Let us remind ourselves of some obvious facts. Sex has always been available to men outside of marriage by the simple expedient of direct purchase. Prostitutes, no less than wives, are supported by their men. But since the prostitute has numerous “husbands,” each one only has to provide a small fraction of her support. This makes prostitution a far better bargain for men than marriage, from the perspective of individual sexual self-interest. If men wanted nothing from women but sexual access, renting beats owning: there is no good reason for them to marry at all.
Marriage has a number of things to offer men apart from coitus, in fact, but the most important is children. Ours is the only species whose males are conscious of their biological responsibility for particular offspring. The discovery of fatherhood was a watershed event in human history greater than the discovery of the wheel, fire, or agriculture. Civilization is very largely a matter of high-investment parenting.
The human male finds satisfaction in fatherhood. Generally speaking, a woman marries a meal ticket; a man marries trouble and expense.
I am aware that many readers will be displeased by the frankness—some might say cynicism—with which I write of these matters. Traditionally, the raw sexual and economic facts of marriage have been politely concealed by superadded ideas such as romantic love and gallantry. In the years following the Second World War, such antiquated fashions were with increasing rudeness torn from the sexual act by fraudulent sex “scientists” and pornographers. But the economic realities have not similarly been dragged into the light of day. On the contrary, our prosperity has made it easy to downplay them even more than in the past.
An example of such polite concealment is found in the traditional etiquette with respect to greeting newly married couples. It was customary to say “congratulations” to the man, but never to the woman; to the bride one offered only “best wishes.” The pretense was that the man was receiving an unmerited windfall. The reality, of course, is that the man assumes the principal burden in marriage. For women, it is an economic bonanza.

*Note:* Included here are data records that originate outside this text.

-- pv_equiv track=rewrite | github.com/Kekega/tphya-lab1 | main.py | get_raw_rules
-- ===== SOURCE A (Python) =====
-- def get_raw_rules(d, item):
--     pattern = ""
--     for symbol in item:
--         if symbol in d.keys():
--             pattern += "_"
--         else:
--             pattern += symbol
--     return pattern
-- ===== SOURCE B (Python) =====
-- def get_raw_rules(d, item):
--     table = {ord(k): "_" for k in d if isinstance(k, str) and len(k) == 1}
--     return item.translate(table)
-- ===== Notes on version B (the rewrite author's own statement) =====
-- stated objective: idiomatic
-- what changed: Replaces the per-character dict-membership loop with a translation table of single-character keys built once and a single C-level str.translate pass.
import Mathlib
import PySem

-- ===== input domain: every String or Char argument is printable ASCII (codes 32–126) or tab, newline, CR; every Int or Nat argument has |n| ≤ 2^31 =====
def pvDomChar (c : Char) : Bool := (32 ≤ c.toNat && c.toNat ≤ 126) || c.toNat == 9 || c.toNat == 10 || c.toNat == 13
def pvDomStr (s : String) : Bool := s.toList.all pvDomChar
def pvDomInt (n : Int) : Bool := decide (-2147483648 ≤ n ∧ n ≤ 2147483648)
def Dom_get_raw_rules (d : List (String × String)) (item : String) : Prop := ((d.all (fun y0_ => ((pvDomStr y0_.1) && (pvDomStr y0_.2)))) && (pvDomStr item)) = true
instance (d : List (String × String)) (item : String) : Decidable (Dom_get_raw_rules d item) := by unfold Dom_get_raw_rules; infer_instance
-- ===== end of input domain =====

-- B replaces the per-character membership loop with a translation table of single-character keys built once, then a single masking pass (idiomatic str.translate).
-- ===== PORT A =====
def get_raw_rules (d : List (String × String)) (item : String) : String :=
  String.ofList ((item.toList).foldl (fun pattern symbol =>
    pattern ++ [if (d.map Prod.fst).contains (String.ofList [symbol]) then '_' else symbol]) [])

-- ===== PORT B =====
def get_raw_rules_alt (d : List (String × String)) (item : String) : String :=
  let table : List Char := d.filterMap (fun kv =>
    match kv.1.toList with
    | [c] => some c
    | _ => none)
  String.ofList ((item.toList).map (fun c => if table.contains c then '_' else c))

-- ===== PRECONDITION & SPEC =====
def Spec_get_raw_rules (d : List (String × String)) (item : String) (out : String) : Prop := out = get_raw_rules_alt d item
instance (d : List (String × String)) (item : String) (out : String) : Decidable (Spec_get_raw_rules d item out) := by unfold Spec_get_raw_rules; infer_instance

-- ===== CLAIM (what is proved, stated in full; the proofs are below) =====
def Claim_equal_get_raw_rules : Prop := ∀ (d : List (String × String)) (item : String), Dom_get_raw_rules d item → Spec_get_raw_rules d item (get_raw_rules d item)

-- ===== LEMMAS AND PROOFS =====

-- ===== VERDICT (by name: the statement is the Claim_ definition above) =====
theorem pv_foldl_append (f : Char → Char) : ∀ (l acc : List Char),
    l.foldl (fun p s => p ++ [f s]) acc = acc ++ l.map f := by
  intro l
  induction l with
  | nil => simp
  | cons c t ih => intro acc; simp [List.foldl, ih]

theorem pv_f_eq (s : String) (c : Char) :
    ((match s.toList with | [c] => some c | _ => none) = some c) ↔ s = String.ofList [c] := by
  rcases h : s.toList with _ | ⟨c1, _ | ⟨c2, rest⟩⟩ <;> simp
  · intro he; apply_fun String.toList at he; simp_all
  · constructor
    · intro he; subst he; apply String.ext; simpa using h
    · intro he; subst he; simpa using h.symm
  · intro he; apply_fun String.toList at he; simp_all

theorem pv_mem_iff (d : List (String × String)) (c : Char) :
    ((d.map Prod.fst).contains (String.ofList [c])
      = (d.filterMap (fun kv =>
          match kv.1.toList with
          | [c] => some c
          | _ => none)).contains c) := by
  simp only [List.contains_eq_mem, decide_eq_decide, List.mem_map, List.mem_filterMap]
  constructor
  · rintro ⟨kv, hm, he⟩
    exact ⟨kv, hm, (pv_f_eq kv.1 c).2 he⟩
  · rintro ⟨kv, hm, he⟩
    exact ⟨kv, hm, (pv_f_eq kv.1 c).1 he⟩

theorem get_raw_rules_spec : Claim_equal_get_raw_rules := by
  intro d item _
  unfold Spec_get_raw_rules get_raw_rules get_raw_rules_alt
  rw [pv_foldl_append]
  simp only [List.nil_append]
  congr 1
  apply List.map_congr_left
  intro c _
  rw [pv_mem_iff]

One factor in the disintegration of marriage and sex roles is that, spoiled by prosperity, women actually came to believe the chivalrous pretense and forgot the underlying economic reality. They expect men to be grateful for the opportunity to support them. (Wendy Shalit is an outstanding example of this mentality.) It is a case of gallantry being abused by its beneficiaries. Under such circumstances, men cannot simply go on behaving in the old manner as though nothing were wrong. It is incumbent upon them to fight back against the forces arrayed against them, in part by emphasizing some home truths about the economic realities of marriage. Perhaps it is time for young men to stop paying for dates and coyly explain that they are “saving their wallets” for marriage.
4. Female Attraction to “Providers” Natural and Unchangeable
Most men eventually come to the melancholy realization that a woman’s choice of mate is largely, and often principally, motivated by economic considerations. A popular female self-help book of the early 1980s, for example, was titled Men Are Just Desserts.
As usual, the feminists treated as historically conditioned something that was in reality natural. The female tendency to seek provider-mates evolved long before the dawn of history, when economic considerations meant hunting ability and bare survival rather than Sports Utility Vehicles and Hawaiian vacations. Women attracted to men able to provide for offspring had more surviving offspring. So today they are simply hard-wired to seek such men. What actually happens when a woman starts earning $100,000 a year, therefore, is not that she ceases to seek a man who can provide for her but that she perceives men as providers (and hence potential mates) only if they are earning even more. When the feminist project is carried out, the majority of men do not get less-materialistic wives; they simply do not get wives at all.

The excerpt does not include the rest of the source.